** Opening Records for processing block **

-- B replaces the five chained str.replace passes by one table-driven pass, the prefix loop by a
-- first-match lookup, and the six-delimiter membership-test loop by a recursion over the four
-- delimiters that can actually occur, cutting unconditionally at str.find (objective: alternative).

-- the prefix tuple, shared verbatim by both Python versions
def pvPrefixes : List (List Char) :=
  ["the image shows ".toList, "the image depicts ".toList, "the image appears to show ".toList,
   "this image shows ".toList, "this image depicts ".toList, "a scene of ".toList,
   "a photo of ".toList, "a picture of ".toList, "overall the image shows ".toList]

-- ===== PORT A =====
-- normalize_token: lower, five chained replaces, strip
def pvNormTokA (s : List Char) : List Char :=
  PySem.Chars.strip
    (PySem.Chars.replace
      (PySem.Chars.replace
        (PySem.Chars.replace
          (PySem.Chars.replace
            (PySem.Chars.replace (PySem.Chars.lower s) ['_'] [' '])
            ['-'] [' '])
          [','] [' '])
        ['.'] [' '])
      [';'] [' '])

-- the prefix for-loop with break
def pvStripPrefixA : List (List Char) → List Char → List Char
  | [], n => n
  | p :: ps, n =>
    if PySem.Chars.startswith n p then PySem.Chars.slice n (some (p.length : Int)) none
    else pvStripPrefixA ps n

-- the delimiter for-loop; the delimiters are nonempty literals, so split? = some (splitOnMax),
-- and inside the 'in' branch the split list is nonempty, so Python's [0] is exactly headD
def pvCutA : List (List Char) → List Char → List Char
  | [], n => n
  | d :: ds, n =>
    pvCutA ds (if PySem.Chars.isIn d n then (PySem.Chars.splitOnMax n d 1).headD [] else n)

def strip_caption_boilerplate_py (text : String) : String :=
  String.ofList
    (PySem.Chars.stripChars
      (pvCutA [".".toList, ";".toList, " while ".toList, " where ".toList, " with ".toList, " and ".toList]
        (pvStripPrefixA pvPrefixes (pvNormTokA text.toList)))
      " :-,".toList)

-- ===== PORT B =====
-- the literal _TABLE dict
def pvTable : PySem.Dict Char Char := PySem.Dict.mk [('_', ' '), ('-', ' '), (',', ' '), ('.', ' '), (';', ' ')]

def pvMapChar (c : Char) : Char := PySem.Dict.getD pvTable c c

-- one-pass normalization: ''.join(_TABLE.get(c, c) for c in text.lower()).strip()
def pvNormTokB (s : List Char) : List Char :=
  PySem.Chars.strip ((PySem.Chars.lower s).map pvMapChar)

-- _cut: recursion over the delimiters, slicing at find when it hits
def pvCutB : List Char → List (List Char) → List Char
  | s, [] => s
  | s, d :: ds =>
    pvCutB (if PySem.Chars.find s d < 0 then s
            else PySem.Chars.slice s none (some (PySem.Chars.find s d))) ds

def strip_caption_boilerplate_py_alt (text : String) : String :=
  let n := pvNormTokB text.toList
  let n2 := match pvPrefixes.find? (fun p => PySem.Chars.startswith n p) with
    | none => n
    | some p => PySem.Chars.slice n (some (p.length : Int)) none
  String.ofList
    (PySem.Chars.stripChars
      (pvCutB n2 [" while ".toList, " where ".toList, " with ".toList, " and ".toList])
      " :-,".toList)

-- ===== PRECONDITION & SPEC =====
def Spec_strip_caption_boilerplate_py (text : String) (out : String) : Prop := out = strip_caption_boilerplate_py_alt text
instance (text : String) (out : String) : Decidable (Spec_strip_caption_boilerplate_py text out) := by unfold Spec_strip_caption_boilerplate_py; infer_instance

-- ===== CLAIM (what is proved, stated in full; the proofs are below) =====
def Claim_equal_strip_caption_boilerplate_py : Prop := ∀ (text : String), Dom_strip_caption_boilerplate_py text → Spec_strip_caption_boilerplate_py text (strip_caption_boilerplate_py text)

-- ===== LEMMAS AND PROOFS =====

-- replace with single-character old/new is a map
theorem pv_replace_go_singleton (a b : Char) :
    ∀ (l : List Char) (fuel : Nat) (acc : List Char), l.length ≤ fuel →
      PySem.Chars.replace.go [a] [b] fuel l acc =
        acc.reverse ++ l.map (fun c => if c = a then b else c) := by
  intro l
  induction l with
  | nil => intro fuel acc _; cases fuel <;> simp [PySem.Chars.replace.go]
  | cons c t ih =>
    intro fuel acc hf
    cases fuel with
    | zero => simp at hf
    | succ m =>
      by_cases hca : c = a
      · subst hca
        have hp : [c].isPrefixOf (c :: t) = true := by simp [List.isPrefixOf]
        simp only [PySem.Chars.replace.go, hp, if_pos]
        show PySem.Chars.replace.go [c] [b] m t (b :: acc) = _
        rw [ih m (b :: acc) (by simpa using hf)]
        simp
      · have hp : [a].isPrefixOf (c :: t) = false := by
          simp [List.isPrefixOf]; exact fun h => absurd h.symm hca
        simp only [PySem.Chars.replace.go, hp]
        rw [ih m (c :: acc) (by simpa using hf)]
        simp [hca]

theorem pv_replace_singleton (s : List Char) (a b : Char) :
    PySem.Chars.replace s [a] [b] = s.map (fun c => if c = a then b else c) := by
  have h := pv_replace_go_singleton a b s s.length [] (le_refl _)
  simpa [PySem.Chars.replace] using h

-- the five chained single-character replaces pointwise equal the table lookup
theorem pv_chain_eq (c : Char) :
    (fun x => if x = ';' then ' ' else x)
      ((fun x => if x = '.' then ' ' else x)
        ((fun x => if x = ',' then ' ' else x)
          ((fun x => if x = '-' then ' ' else x)
            ((fun x => if x = '_' then ' ' else x) c)))) = pvMapChar c := by
  rcases eq_or_ne c '_' with h | h1
  · subst h; decide
  rcases eq_or_ne c '-' with h | h2
  · subst h; decide
  rcases eq_or_ne c ',' with h | h3
  · subst h; decide
  rcases eq_or_ne c '.' with h | h4
  · subst h; decide
  rcases eq_or_ne c ';' with h | h5
  · subst h; decide
  have b1 : ('_' == c) = false := beq_eq_false_iff_ne.mpr (Ne.symm h1)
  have b2 : ('-' == c) = false := beq_eq_false_iff_ne.mpr (Ne.symm h2)
  have b3 : (',' == c) = false := beq_eq_false_iff_ne.mpr (Ne.symm h3)
  have b4 : ('.' == c) = false := beq_eq_false_iff_ne.mpr (Ne.symm h4)
  have b5 : (';' == c) = false := beq_eq_false_iff_ne.mpr (Ne.symm h5)
  simp [pvMapChar, pvTable, PySem.Dict.getD, PySem.Dict.get?, List.find?,
    b1, b2, b3, b4, b5, h1, h2, h3, h4, h5]

-- normalization agrees
set_option maxHeartbeats 1000000 in
theorem pv_norm_eq (s : List Char) : pvNormTokA s = pvNormTokB s := by
  unfold pvNormTokA pvNormTokB
  rw [pv_replace_singleton, pv_replace_singleton, pv_replace_singleton,
      pv_replace_singleton, pv_replace_singleton]
  simp only [List.map_map]
  congr 1
  apply List.map_congr_left
  intro c _
  exact pv_chain_eq c

-- the table never outputs '.' or ';'
theorem pv_mapChar_ne (c : Char) : pvMapChar c ≠ '.' ∧ pvMapChar c ≠ ';' := by
  rcases eq_or_ne c '_' with h | h1
  · subst h; decide
  rcases eq_or_ne c '-' with h | h2
  · subst h; decide
  rcases eq_or_ne c ',' with h | h3
  · subst h; decide
  rcases eq_or_ne c '.' with h | h4
  · subst h; decide
  rcases eq_or_ne c ';' with h | h5
  · subst h; decide
  have b1 : ('_' == c) = false := beq_eq_false_iff_ne.mpr (Ne.symm h1)
  have b2 : ('-' == c) = false := beq_eq_false_iff_ne.mpr (Ne.symm h2)
  have b3 : (',' == c) = false := beq_eq_false_iff_ne.mpr (Ne.symm h3)
  have b4 : ('.' == c) = false := beq_eq_false_iff_ne.mpr (Ne.symm h4)
  have b5 : (';' == c) = false := beq_eq_false_iff_ne.mpr (Ne.symm h5)
  simp [pvMapChar, pvTable, PySem.Dict.getD, PySem.Dict.get?, List.find?,
    b1, b2, b3, b4, b5]
  exact ⟨h4, h5⟩

-- membership propagates through strip
theorem pv_mem_strip {c : Char} {s : List Char} (h : c ∈ PySem.Chars.strip s) : c ∈ s := by
  simp only [PySem.Chars.strip, PySem.Chars.rstrip, PySem.Chars.lstrip, List.mem_reverse] at h
  have h1 := (List.dropWhile_sublist (l := (List.dropWhile PySem.Chars.isspace s).reverse)
    (p := PySem.Chars.isspace)).mem h
  exact (List.dropWhile_sublist (l := s) (p := PySem.Chars.isspace)).mem (by simpa using h1)

-- '.' and ';' do not occur after normalization and prefix stripping
theorem pv_no_dot (s : List Char) (ps : List (List Char)) (c : Char)
    (hc : c = '.' ∨ c = ';') : c ∉ pvStripPrefixA ps (pvNormTokB s) := by
  have hbase : c ∉ pvNormTokB s := by
    intro h
    unfold pvNormTokB at h
    have := pv_mem_strip h
    simp only [List.mem_map] at this
    obtain ⟨x, _, hx⟩ := this
    rcases hc with hc | hc <;> subst hc
    · exact (pv_mapChar_ne x).1 hx
    · exact (pv_mapChar_ne x).2 hx
  induction ps with
  | nil => exact hbase
  | cons p ps ih =>
    unfold pvStripPrefixA
    split
    · intro h
      simp only [PySem.Chars.slice_eq_listSlice] at h
      rw [PySem.List.slice_from _ (Int.natCast_nonneg _)] at h
      exact hbase (List.mem_of_mem_drop h)
    · exact ih

-- the prefix for-loop with break is a first-match lookup
theorem pv_prefix_eq (ps : List (List Char)) (n : List Char) :
    pvStripPrefixA ps n =
      (match ps.find? (fun p => PySem.Chars.startswith n p) with
        | none => n
        | some p => PySem.Chars.slice n (some (p.length : Int)) none) := by
  induction ps with
  | nil => rfl
  | cons p ps ih =>
    unfold pvStripPrefixA
    by_cases h : PySem.Chars.startswith n p <;> simp [List.find?, h, ih]

-- find.go shifts its accumulator
theorem pv_findgo_shift (d : List Char) (hd : d ≠ []) :
    ∀ (s : List Char) (j : Nat),
      PySem.Chars.find.go d s j =
        if PySem.Chars.find.go d s 0 < 0 then -1 else PySem.Chars.find.go d s 0 + j := by
  intro s
  induction s with
  | nil => intro j; simp [PySem.Chars.find.go, List.isEmpty_iff, hd]
  | cons c t ih =>
    intro j
    by_cases hp : d.isPrefixOf (c :: t)
    · simp [PySem.Chars.find.go, hp]
    · have hlb : -1 ≤ PySem.Chars.find.go d t 0 := by
        have := PySem.Chars.neg_one_le_find t d
        simpa [PySem.Chars.find] using this
      simp only [PySem.Chars.find.go, hp, Bool.false_eq_true, ite_false]
      rw [ih (j + 1), ih 1]
      by_cases hneg : PySem.Chars.find.go d t 0 < 0
      · simp [hneg]
      · have h1 : ¬ PySem.Chars.find.go d t 0 + 1 < 0 := by omega
        simp only [hneg, ite_false]
        omega

-- a maxsplit budget of 0 copies the rest as one piece
theorem pv_splitgo_zero (d : List Char) :
    ∀ (fuel : Nat) (l : List Char) (acc : List (List Char)),
      PySem.Chars.splitOnMax.go d fuel 0 l [] acc = (l :: acc).reverse := by
  intro fuel l acc
  cases fuel <;> cases l <;> simp [PySem.Chars.splitOnMax.go]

** Closing Records for processing block **

• Task brief: Copy every line in the data above that has the string "pvNormTokA" in it.

• Reply:
def pvNormTokA (s : List Char) : List Char :=
        (pvStripPrefixA pvPrefixes (pvNormTokA text.toList)))
theorem pv_norm_eq (s : List Char) : pvNormTokA s = pvNormTokB s := by
  unfold pvNormTokA pvNormTokB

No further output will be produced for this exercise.